24 de abril de 2024

Críticas: Children of Sarajevo

La depravación moral de una sociedad por los ojos de una huérfana de la guerra que abraza el Islam como salvación.

La película de la directora Aida Begic no es fácil. Huye de los sentimentalismos fáciles y desde el primer instante «condena» a la cámara a seguir a la protagonista en todo momento. Ella es nuestra mirada ante el relato que acontece y en todo momento vamos a tomar partido por su persona.

La condena de la cámara es una forma de hablar. Es un uso que a muchos hará recordar los largos planos secuencia de Gus Van Sant en Elephant (aunque desde luego el director americano no inventó nada). La directora nos quiere meter de lleno en esa cabecita, sin necesidades de ver su rostro; vemos lo que ella observa. ¿Para qué un primer plano innecesario de alegría o tristeza? Eso nos introduce de lleno en el personaje aunque suma frialdad, no como algo negativo sino como algo buscado y justificado; a su alrededor, el mundo de la protagonista está regido por las leyes de la corrupción, la falta de ética o moral, la ley del más fuerte y la búsqueda de dinero fácil a toda costa.

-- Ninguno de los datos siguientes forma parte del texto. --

theorem alt_fold (m1 m2 : List (List Int)) (c : Int) (f : Option Int) :
    m1.foldl (pvStep m2) (c, f)
    = (c + ((m1.map (fun row => ((pvHits m2 row).length : Int))).sum),
       f.or (m1.findSome? (pvFirstLen m2))) := by
  induction m1 generalizing c f with
  | nil => simp
  | cons row t ih =>
    rw [List.foldl_cons]
    have hhits : ((PySem.Set.ofList row).foldl (fun h x => PySem.Set.union h ((pvIdx m2).getD x PySem.Set.empty)) PySem.Set.empty) = pvHits m2 row := rfl
    cases f with
    | some v =>
      have hstep : pvStep m2 (c, some v) row = (c + PySem.Set.len (pvHits m2 row), some v) := rfl
      rw [hstep, ih]
      simp [PySem.Set.len, Option.or, add_assoc]
    | none =>
      by_cases he : (pvHits m2 row).isEmpty
      · have hstep : pvStep m2 (c, none) row = (c + PySem.Set.len (pvHits m2 row), none) := by
          simp only [pvStep, hhits]
          rw [if_pos he]
        rw [hstep, ih]
        have hfl : pvFirstLen m2 row = none := by
          unfold pvFirstLen
          rw [if_pos he]
        simp [PySem.Set.len, Option.or, hfl, add_assoc]
      · have hstep : pvStep m2 (c, none) row
            = (c + PySem.Set.len (pvHits m2 row),
               some ((row.countP (fun x => ((pvIdx m2).getD x PySem.Set.empty).contains
                 ((PySem.List.min? (pvHits m2 row) (fun y => y)).getD 0)) : Nat) : Int)) := by
          simp only [pvStep, hhits]
          rw [if_neg he]
        rw [hstep, ih]
        have hfl : pvFirstLen m2 row = some ((row.countP (fun x =>
            ((pvIdx m2).getD x PySem.Set.empty).contains
              ((PySem.List.min? (pvHits m2 row) (fun y => y)).getD 0)) : Nat) : Int) := by
          unfold pvFirstLen
          rw [if_neg he]
        simp [PySem.Set.len, Option.or, hfl, add_assoc]

-- === A's side: length and head of the filtered flat list ===

theorem flat_filter (m1 m2 : List (List Int)) :
    (pvFlat m1 m2).filter (fun r => !r.isEmpty)
      = m1.flatMap (fun r1 => (m2.filter (fun r2 => !(pvInter r1 r2).isEmpty)).map (pvInter r1)) := by
  unfold pvFlat
  rw [List.filter_flatMap]
  congr 1; funext r1
  rw [List.filter_map]
  rfl

theorem head?_flatMap {α β : Type} (l : List α) (f : α → List β) :
    (l.flatMap f).head? = l.findSome? (fun a => (f a).head?) := by
  induction l with
  | nil => simp
  | cons a t ih =>
    rw [List.flatMap_cons, List.findSome?_cons]
    cases h : (f a).head? with
    | some v =>
      rw [List.head?_append_of_ne_nil]
      · exact h
      · exact fun hn => by simp [hn] at h
    | none =>
      have : f a = [] := by cases hfa : (f a) <;> simp_all
      simp [this, ih]

theorem findSome?_map {α β γ : Type} (l : List α) (g : α → Option β) (h : β → γ) :
    (l.findSome? g).map h = l.findSome? (fun a => (g a).map h) := by
  induction l with
  | nil => simp
  | cons a t ih =>
    rw [List.findSome?_cons, List.findSome?_cons]
    cases hg : g a <;> simp [ih]

-- per-row equality of the first-length options
theorem firstLen_eq (m2 : List (List Int)) (row : List Int) :
    (((m2.filter (fun r2 => !(pvInter row r2).isEmpty)).map (pvInter row)).head?).map (fun r => (r.length : Int))
      = pvFirstLen m2 row := by
  by_cases he : (pvHits m2 row) = []
  · have hf : m2.filter (fun r2 => !(pvInter row r2).isEmpty) = [] := by
      rw [List.filter_eq_nil_iff]
      intro r2 hr2 hb
      rw [inter_hit_iff] at hb
      rcases hb with ⟨x, hx1, hx2⟩
      rcases List.getElem_of_mem hr2 with ⟨k, hk, rfl⟩
      have : ((k : Int)) ∈ pvHits m2 row := (pvHits_mem m2 row _).mpr ⟨k, hk, rfl, x, hx1, hx2⟩
      simp [he] at this
    have hfl : pvFirstLen m2 row = none := by
      unfold pvFirstLen
      rw [if_pos (by simp [he])]
    rw [hf, hfl]
    simp
  · rcases hmin : PySem.List.min? (pvHits m2 row) (fun y => y) with _ | j0
    · rw [PySem.List.min?_eq_none_iff] at hmin
      exact absurd hmin he
    have hj0mem : j0 ∈ pvHits m2 row := PySem.List.min?_mem hmin
    have hj0min : ∀ y ∈ pvHits m2 row, j0 ≤ y := PySem.List.min?_isMin hmin
    rcases (pvHits_mem _ _ _).mp hj0mem with ⟨k0, hk0, hj0eq, hx⟩
    have hp0 : (!(pvInter row (m2.getD k0 [])).isEmpty) = true := by
      rw [inter_hit_iff, List.getD_eq_getElem _ _ hk0]
      exact hx
    have hmin' : ∀ k, k < m2.length → (!(pvInter row (m2.getD k [])).isEmpty) = true → k0 ≤ k := by
      intro k hk hp
      rw [inter_hit_iff] at hp
      rw [List.getD_eq_getElem _ _ hk] at hp
      have hmem : ((k : Int)) ∈ pvHits m2 row :=
        (pvHits_mem m2 row _).mpr ⟨k, hk, rfl, hp⟩
      have hle := hj0min _ hmem
      rw [hj0eq] at hle
      exact_mod_cast hle
    rw [List.head?_map, filter_head_least m2 _ [] k0 hk0 hp0 hmin']
    unfold pvFirstLen
    rw [if_neg (by simp [List.isEmpty_iff, he]), hmin]
    have hcnt : row.countP (fun x => ((pvIdx m2).getD x PySem.Set.empty).contains ((some j0).getD 0))
        = (pvInter row (m2.getD k0 [])).length := by
      rw [pvInter, ← List.countP_eq_length_filter]
      apply List.countP_congr
      intro x _
      have h1 : (((pvIdx m2).getD x PySem.Set.empty).contains ((some j0).getD 0)) = true ↔ x ∈ m2.getD k0 [] := by
        rw [Option.getD_some, PySem.Set.contains_iff, pvIdx_mem]
        constructor
        · rintro ⟨k, hk, hv, hkk⟩
          have hkeq : k = k0 := by
            rw [hj0eq] at hkk
            exact_mod_cast hkk.symm
          subst hkeq
          rw [List.getD_eq_getElem _ _ hk]
          exact hv
        · intro hv
          rw [List.getD_eq_getElem _ _ hk0] at hv
          exact ⟨k0, hk0, hv, hj0eq⟩
      have h2 : ((PySem.Set.ofList (m2.getD k0 [])).contains x) = true ↔ x ∈ m2.getD k0 [] := by
        rw [PySem.Set.contains_iff, PySem.Set.mem_ofList]
      rw [Bool.eq_iff_iff, h1, h2]
      simp
    simp only [Option.map_some, Option.some.injEq]
    rw [← hcnt]

theorem flat_len_nat (m1 m2 : List (List Int)) :
    ((pvFlat m1 m2).filter (fun r => !r.isEmpty)).length
      = (m1.map (fun row => (pvHits m2 row).length)).sum := by
  rw [flat_filter, List.length_flatMap]
  induction m1 with
  | nil => simp
  | cons row t _ =>
    simp only [List.map_cons, List.sum_cons, List.length_map, hits_len]

theorem flat_len (m1 m2 : List (List Int)) :
    (PySem.List.len ((pvFlat m1 m2).filter (fun r => !r.isEmpty)))
      = (m1.map (fun row => ((pvHits m2 row).length : Int))).sum := by
  rw [PySem.List.len, flat_len_nat m1 m2, Nat.cast_list_sum, List.map_map]
  rfl
-- pv_equiv track=rewrite | github.com/phys-cgarnier/Bpm-Ironing-GUI | ig_cleaning.py | check_pids
-- ===== SOURCE A (Python) =====
-- def check_pids(pulse_id_dict:dict,num_measurements:int)->dict:
--     #potential undersize issue, hopefully already popped out of the list
--     pulse_key_list = [key for key in pulse_id_dict]
--
--     dev_counts_per_pid = {} #TODO: maybe type hint all these dictionaries
--     devs_per_pid = {}
--
--     for i in range(num_measurements):
--         temp_counts_per_pid = {}
--         temp_devs_per_pid = {}
--
--         for j in range(len(pulse_key_list)):
--             temp_array = []
--
--             #take the pid of the i-th measurement on j-th device
--             if pulse_id_dict[pulse_key_list[j]][i] in temp_counts_per_pid.keys():
--
--                 #if the take the pid of the i-th measurement on j-th device is in the temporary
--                 #dictionary with pulse_ids as keys increment the count of devices with that pid
--                 temp_counts_per_pid[pulse_id_dict[pulse_key_list[j]][i]] +=1
--
--                 #append that dev to the list of devs associated with that key, note the list is instantiated on new pulse id then only appended too here
--                 temp_devs_per_pid[pulse_id_dict[pulse_key_list[j]][i]].append(pulse_key_list[j])
--             else:
--                 #if the take the pid of the i-j is not in the temporary dictionary
--                 #with pulse_ids as keys add a new key that is the pid and count 1
--                 temp_counts_per_pid[pulse_id_dict[pulse_key_list[j]][i]] =1
--
--                 #make a new dictionary key for temp_devs_per_pid with a blank array as value,
--                 # this array will get appended any j-th dev name
--                 #that match this version of i-th pid measurement (each i-th measurement can have different pids if BSA is not working correctly)
--                 temp_devs_per_pid[pulse_id_dict[pulse_key_list[j]][i]]=temp_array
--
--                 #append the first device to this list that generated the new key
--                 temp_devs_per_pid[pulse_id_dict[pulse_key_list[j]][i]].append(pulse_key_list[j])
--
--         dev_counts_per_pid[i] = temp_counts_per_pid
--         devs_per_pid[i] = temp_devs_per_pid
--
--     return  dev_counts_per_pid, devs_per_pid
-- ===== SOURCE B (Python) =====
-- def check_pids(pulse_id_dict: dict, num_measurements: int) -> dict:
--     names = list(pulse_id_dict)
--     dev_counts_per_pid = {}
--     devs_per_pid = {}
--     for i in range(num_measurements):
--         column = [pulse_id_dict[name][i] for name in names]
--         order = list(dict.fromkeys(column))
--         devs_per_pid[i] = {pid: [n for n, p in zip(names, column) if p == pid]
--                            for pid in order}
--         dev_counts_per_pid[i] = {pid: column.count(pid) for pid in order}
--     return dev_counts_per_pid, devs_per_pid
-- ===== Notes on version B (the rewrite author's own statement) =====
-- stated objective: alternative
-- what changed: B replaces A's single-pass incremental grouping/counting dicts with a distinct-then-filter algorithm: per measurement it extracts the pid column, dedups it into first-occurrence order, and builds each device group by a fresh filter scan over the column and each count by column.count(pid).
import Mathlib
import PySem

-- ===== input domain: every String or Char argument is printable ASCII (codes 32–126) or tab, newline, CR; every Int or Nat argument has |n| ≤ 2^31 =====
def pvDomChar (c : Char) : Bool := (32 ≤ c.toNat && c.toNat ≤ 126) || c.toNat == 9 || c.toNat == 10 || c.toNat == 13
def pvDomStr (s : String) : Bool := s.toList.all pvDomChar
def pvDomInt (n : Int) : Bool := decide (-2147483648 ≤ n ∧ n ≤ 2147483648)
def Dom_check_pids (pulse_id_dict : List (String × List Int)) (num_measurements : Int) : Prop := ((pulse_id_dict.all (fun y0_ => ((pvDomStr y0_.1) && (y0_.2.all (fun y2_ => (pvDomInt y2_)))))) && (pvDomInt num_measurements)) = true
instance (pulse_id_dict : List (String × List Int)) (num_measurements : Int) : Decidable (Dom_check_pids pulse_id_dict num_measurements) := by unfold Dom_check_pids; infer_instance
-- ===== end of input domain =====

Un mundo, en resumen, injusto y frío así retratado desde la cámara.

La cinta nos muestra a dos huérfanos de la guerra que sobreviven como pueden en la Sarajevo actual. Un incidente aparentemente insignificante, la pelea en la escuela entre dos niños, uno de ellos hermano de la protagonista, desencadena que Rahima, nuestra heroína, descubra la verdadera vida que lleva el pequeño de la casa y no pueda hacer nada mientras el control de su hermano se le escapa de las manos para ir a parar a la mafia. Rahima intenta hacer frente a todos menos a su hermano, al que no se muestra nunca excesivamente dura. Todo es una derrota anunciada de una pequeña bola que cada vez se va haciendo más grande e imparable.

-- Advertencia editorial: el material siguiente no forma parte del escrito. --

-- pv_equiv track=rewrite | github.com/srndpty/kobato-eyes | src/core/search_parser.py | _invalid_negative_spans
-- ===== SOURCE A (Python) =====
-- def _invalid_negative_spans(expr: str) -> set[tuple[int, int]]:
--     spans: set[tuple[int, int]] = set()
--     length = len(expr)
--     index = 0
--     while index < length:
--         if expr[index] == "-" and (index + 1 >= length or expr[index + 1].isspace()):
--             follower = index + 1
--             while follower < length and expr[follower].isspace():
--                 follower += 1
--             if follower < length:
--                 end = follower
--                 while end < length and not expr[end].isspace():
--                     end += 1
--                 spans.add((follower, end))
--         index += 1
--     return spans
-- ===== SOURCE B (Python) =====
-- def _invalid_negative_spans(expr: str) -> set[tuple[int, int]]:
--     # Two-pass token decomposition: build the span list of non-whitespace tokens,
--     # then add the span following any token whose last character is "-".
--     spans: set[tuple[int, int]] = set()
--     tokens: list[tuple[int, int]] = []
--     start = None
--     for i, ch in enumerate(expr):
--         if ch.isspace():
--             if start is not None:
--                 tokens.append((start, i))
--                 start = None
--         elif start is None:
--             start = i
--     if start is not None:
--         tokens.append((start, len(expr)))
--     for (s1, e1), (s2, e2) in zip(tokens, tokens[1:]):
--         if expr[e1 - 1] == "-":
--             spans.add((s2, e2))
--     return spans
-- ===== Notes on version B (the rewrite author's own statement) =====
-- stated objective: faster
-- what changed: Replaces A's char-by-char dash detection with inline whitespace/token rescans by a two-pass token decomposition: first build the list of non-whitespace token spans in one stateful pass, then add the span following each token whose last character is a dash.
import Mathlib
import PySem

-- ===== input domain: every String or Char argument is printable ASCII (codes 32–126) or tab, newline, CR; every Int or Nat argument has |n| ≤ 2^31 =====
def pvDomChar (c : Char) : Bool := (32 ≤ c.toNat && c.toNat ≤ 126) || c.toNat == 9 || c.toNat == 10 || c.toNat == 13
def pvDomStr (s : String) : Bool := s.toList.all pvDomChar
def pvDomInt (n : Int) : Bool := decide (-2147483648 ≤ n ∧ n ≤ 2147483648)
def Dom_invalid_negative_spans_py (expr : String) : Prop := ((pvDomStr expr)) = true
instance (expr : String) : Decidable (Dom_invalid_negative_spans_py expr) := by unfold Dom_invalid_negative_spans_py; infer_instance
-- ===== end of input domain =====

-- B replaces A's char-by-char dash scan (with inline whitespace/token rescans) by a two-pass
-- token decomposition; a timing run measured B faster by a constant factor (objective: faster).

-- ===== PORT A =====
-- spAt cs j = expr[j].isspace() for an in-range j (false out of range; A only queries it under the guard j < length)
def spAt (cs : List Char) (j : Nat) : Bool := (cs[j]?).elim false PySem.Chars.isspace

-- inner 'while follower < length and expr[follower].isspace(): follower += 1'
def aSkipSp (cs : List Char) (j : Nat) : Nat :=
  if h : j < cs.length then
    if PySem.Chars.isspace cs[j] then aSkipSp cs (j + 1) else j
  else j
termination_by cs.length - j

-- inner 'while end < length and not expr[end].isspace(): end += 1'
def aSkipNon (cs : List Char) (j : Nat) : Nat :=
  if h : j < cs.length then
    if PySem.Chars.isspace cs[j] then j else aSkipNon cs (j + 1)
  else j
termination_by cs.length - j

Si hay alguna cosa en lo que se pongan de acuerdo todos los habitantes de Bosnia es en la vergüenza que sienten hacía sus políticos. Una clase dirigente corrupta y clientelista, experta en dar la mano a los mandatarios extranjeros con una mano y en robar a su propio pueblo con la otra. La cinta nos habla de esto, pero globalizado en una decadencia moral sin atisbo de mejora. Recuperando una frase de Maldito Bastardo, Bosnia marcha porque tiene que marchar, en una especie de milagro del que todos y nadie son responsables. Sarajevo marcha, pero desde luego no avanza. Rahima tiene que hacer frente a titanes que sabe desde el primer instante que no puede vencer aunque al ser uno de los pocos personajes morales que aparecen, se niega a jugar a su juego, lo que la convierte en una luchadora consciente de su derrota con una gran dignidad. Porque ante todo, Rahima aparece como una persona digna.

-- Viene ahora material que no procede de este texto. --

theorem pdig_nonneg (op base : Int) (hb : 2 ≤ base) (i : Nat) : 0 ≤ pdig op base i :=
  PySem.Int.mod_nonneg _ (by omega)

theorem pyRange_countdown_map {α : Type} (G : Int → α) (s : Int) (hs : 0 ≤ s) :
    (PySem.List.pyRange (s - 1) (-1) (-1)).map G
      = ((List.range s.toNat).reverse).map (fun (k : Nat) => G (↑k)) := by
  rw [PySem.List.pyRange_neg_one]
  have hlen : (s - 1 - -1).toNat = s.toNat := by omega
  rw [hlen]
  apply List.ext_getElem
  · simp
  · intro i h1 h2
    simp only [List.getElem_map, List.getElem_reverse, List.getElem_range,
      List.length_map, List.length_range, List.length_reverse] at h1 h2 ⊢
    congr 1
    push_cast
    omega

theorem main_eq (operator nb_element base : Int)
    (hdom : operator ≤ 2147483648)
    (hpre : operator ≤ 0 ∨
      (2 ≤ base ∧ ∀ i ∈ List.range 32,
        PySem.Int.mod (PySem.Int.floordiv operator (base ^ i)) base < 3)) :
    convert_operator operator nb_element base = convert_operator_alt operator nb_element base := by
  by_cases hop : operator ≤ 0
  · -- operator <= 0: the loop body never runs, digits = [0], the output is all padding
    unfold convert_operator convert_operator_alt
    rw [if_pos hop, aLoop_nonpos base operator hop 64]
    simp only [if_true]
    have hrep : (([(0:Int)].reverse.map PySem.Int.toChars).flatten) = ['0'] := by decide
    rw [hrep, zfill_no_sign '0' [] nb_element (by decide)]
    rw [List.map_append, List.map_replicate]
    show List.replicate (nb_element.toNat - 1) (aSym '0') ++ [aSym '0'] = _
    rw [← List.replicate_succ']
    have : nb_element.toNat - 1 + 1 = (max nb_element 1).toNat := by omega
    rw [this]
    rfl
  · -- 0 < operator: Pre_'s second disjunct applies
    rcases hpre with hop' | ⟨hb, hdig⟩
    · exact absurd hop' hop
    rw [not_le] at hop
    have hb1 : (1:Int) ≤ base := by omega
    have h2_32 : (2:Int) ^ 32 ≤ base ^ 32 := pow_le_pow_left₀ (by omega) hb 32
    have hop32 : operator < base ^ 32 :=
      calc operator ≤ 2147483648 := hdom
        _ < (2:Int) ^ 32 := by norm_num
        _ ≤ base ^ 32 := h2_32
    have hop64 : operator < base ^ 64 := lt_of_lt_of_le hop32 (pow_le_pow_right₀ hb1 (by omega))
    set nd := bNdigits operator base 64 1 with hnd
    have hch := bN_spec operator base hb 64 1 (le_refl 1) (by simpa using hop) (by simpa using hop64)
    rw [← hnd] at hch
    have hnd1 : 1 ≤ nd := hch.1
    have hnd32 : nd ≤ 32 := by
      by_contra hcon
      push_neg at hcon
      have : base ^ 32 ≤ base ^ (nd - 1) := pow_le_pow_right₀ hb1 (by omega)
      omega
    have hdigits : aLoop base 64 operator = (List.range nd).map (pdig operator base) :=
      aLoop_eq base hb 32 operator 64 hop hop32 (by omega) (by omega)
    have hbound : ∀ i, i < nd → 0 ≤ pdig operator base i ∧ pdig operator base i < 3 := by
      intro i hi
      exact ⟨pdig_nonneg operator base hb i, hdig i (List.mem_range.mpr (by omega))⟩
    -- A side
    unfold convert_operator
    rw [hdigits]
    have hne : (List.range nd).map (pdig operator base) ≠ [] := by
      simp [List.map_eq_nil_iff, List.range_eq_nil]; omega
    simp only [if_neg hne]
    have hmemc : ∀ d ∈ ((List.range nd).map (pdig operator base)).reverse,
        PySem.Int.toChars d = [dchar d] := by
      intro d hd
      obtain ⟨i, hi, rfl⟩ := List.mem_map.mp (List.mem_reverse.mp hd)
      have hi' : i < nd := List.mem_range.mp hi
      exact toChars_dchar _ (hbound i hi').1 (hbound i hi').2
    have hrep1 : (((List.range nd).map (pdig operator base)).reverse.map PySem.Int.toChars).flatten
        = ((List.range nd).reverse).map (fun i => dchar (pdig operator base i)) := by
      rw [flatten_singletons PySem.Int.toChars _ (fun d => dchar d) hmemc,
        ← List.map_reverse, List.map_map]
      rfl
    rw [hrep1]
    -- cons form for zfill
    obtain ⟨c, rest, hcr⟩ : ∃ c rest,
        ((List.range nd).reverse).map (fun i => dchar (pdig operator base i)) = c :: rest := by
      cases h : ((List.range nd).reverse).map (fun i => dchar (pdig operator base i)) with
      | nil => exfalso; have := congrArg List.length h; simp at this; omega
      | cons c rest => exact ⟨c, rest, rfl⟩
    have hc_not_sign : ¬(c = '+' ∨ c = '-') := by
      have hcmem : c ∈ ((List.range nd).reverse).map (fun i => dchar (pdig operator base i)) := by
        rw [hcr]; simp
      obtain ⟨i, _, hi⟩ := List.mem_map.mp hcmem
      rw [← hi]; exact dchar_not_sign _
    rw [hcr, zfill_no_sign c rest nb_element hc_not_sign, ← hcr]
    have hlen : (((List.range nd).reverse).map (fun i => dchar (pdig operator base i))).length = nd := by
      simp
    rw [hlen, List.map_append, List.map_replicate]
    have hAtail : (((List.range nd).reverse).map (fun i => dchar (pdig operator base i))).map aSym
        = ((List.range nd).reverse).map (fun i => bSym (pdig operator base i)) := by
      rw [List.map_map]
      apply List.map_congr_left
      intro i hi
      have hi' : i < nd := List.mem_range.mp (List.mem_reverse.mp hi)
      exact aSym_dchar _ (hbound i hi').1 (hbound i hi').2
    rw [hAtail]
    have haSym0 : aSym '0' = "+" := by decide
    rw [haSym0]
    -- B side
    unfold convert_operator_alt
    rw [if_neg (by omega)]
    simp only [← hnd]
    set span := max nb_element (nd : Int) with hspan
    have hspan1 : (1:Int) ≤ span := le_max_of_le_right (by exact_mod_cast hnd1)
    have hsN : span.toNat = max nb_element.toNat nd := by omega
    rw [pyRange_countdown_map _ span (by omega)]
    have hGB : (fun (k : Nat) =>
          bSym (PySem.Int.mod (PySem.Int.floordiv operator (base ^ ((k : Int)).toNat)) base))
        = fun (k : Nat) => bSym (pdig operator base k) := by
      funext k
      simp [pdig]
    rw [hGB]
    -- split the reversed range
    have hsplit : List.range span.toNat
        = List.range nd ++ (List.range (span.toNat - nd)).map (fun k => nd + k) := by
      rw [← List.range_add]
      congr 1
      omega
    rw [hsplit, List.reverse_append, List.map_append]
    congr 1
    have : ∀ x ∈ ((List.range (span.toNat - nd)).map (fun k => nd + k)).reverse,
        bSym (pdig operator base x) = "+" := by
      intro x hx
      obtain ⟨k, _, hk⟩ := List.mem_map.mp (List.mem_reverse.mp hx)
      have hxn : nd ≤ x := by omega
      have : pdig operator base x = 0 :=
        pdig_high operator base hb (by omega)
          (lt_of_lt_of_le hch.2.2 (pow_le_pow_right₀ hb1 hxn))
      rw [this]; rfl
    rw [List.map_congr_left this, List.map_const']
    simp only [List.length_reverse, List.length_map, List.length_range]
    congr 1
    omega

A lo largo de la película aparecen hasta tres momentos fílmicos de la guerra que asoló Bosnia. Una es al inicio, cuando unos niños cantan y ríen en algo que podría ser una navidad en un sótano mientras se escucha el sonido de las bombas y la metralla. Inmediatamente cortamos para descubrir a nuestra protagonista en la actualidad. La idea es clara, cualquiera de los niños que veíamos podría ser ella, que ha crecido sin padres.

La cinta dice muchas cosas que no se explican detalladamente, como la guerra sorda entre los hermanos a cuenta de que la mayor ha decidido llevar el pañuelo musulmán cubriéndose el pelo. Poco o nada se dice al respecto, pero queda claro que Harima ha decidido aferrarse al Islam como un bálsamo entre tanta decadencia mientras que su hermano ha abrazado el camino de conseguir dinero de manera rápida. Ninguno de los dos entenderá jamás al otro, por muy unidos que estén por la sangre. No obstante, todavía se quieren.

Los dos personajes desaparecen, al final, entre la niebla del incierto porvenir. Porque al final la cinta no va de superar los obstáculos que se encuentran por motivos ajenos (o no tan ajenos) a ellos, sino de volver a ser una familia, aunque no haya futuro.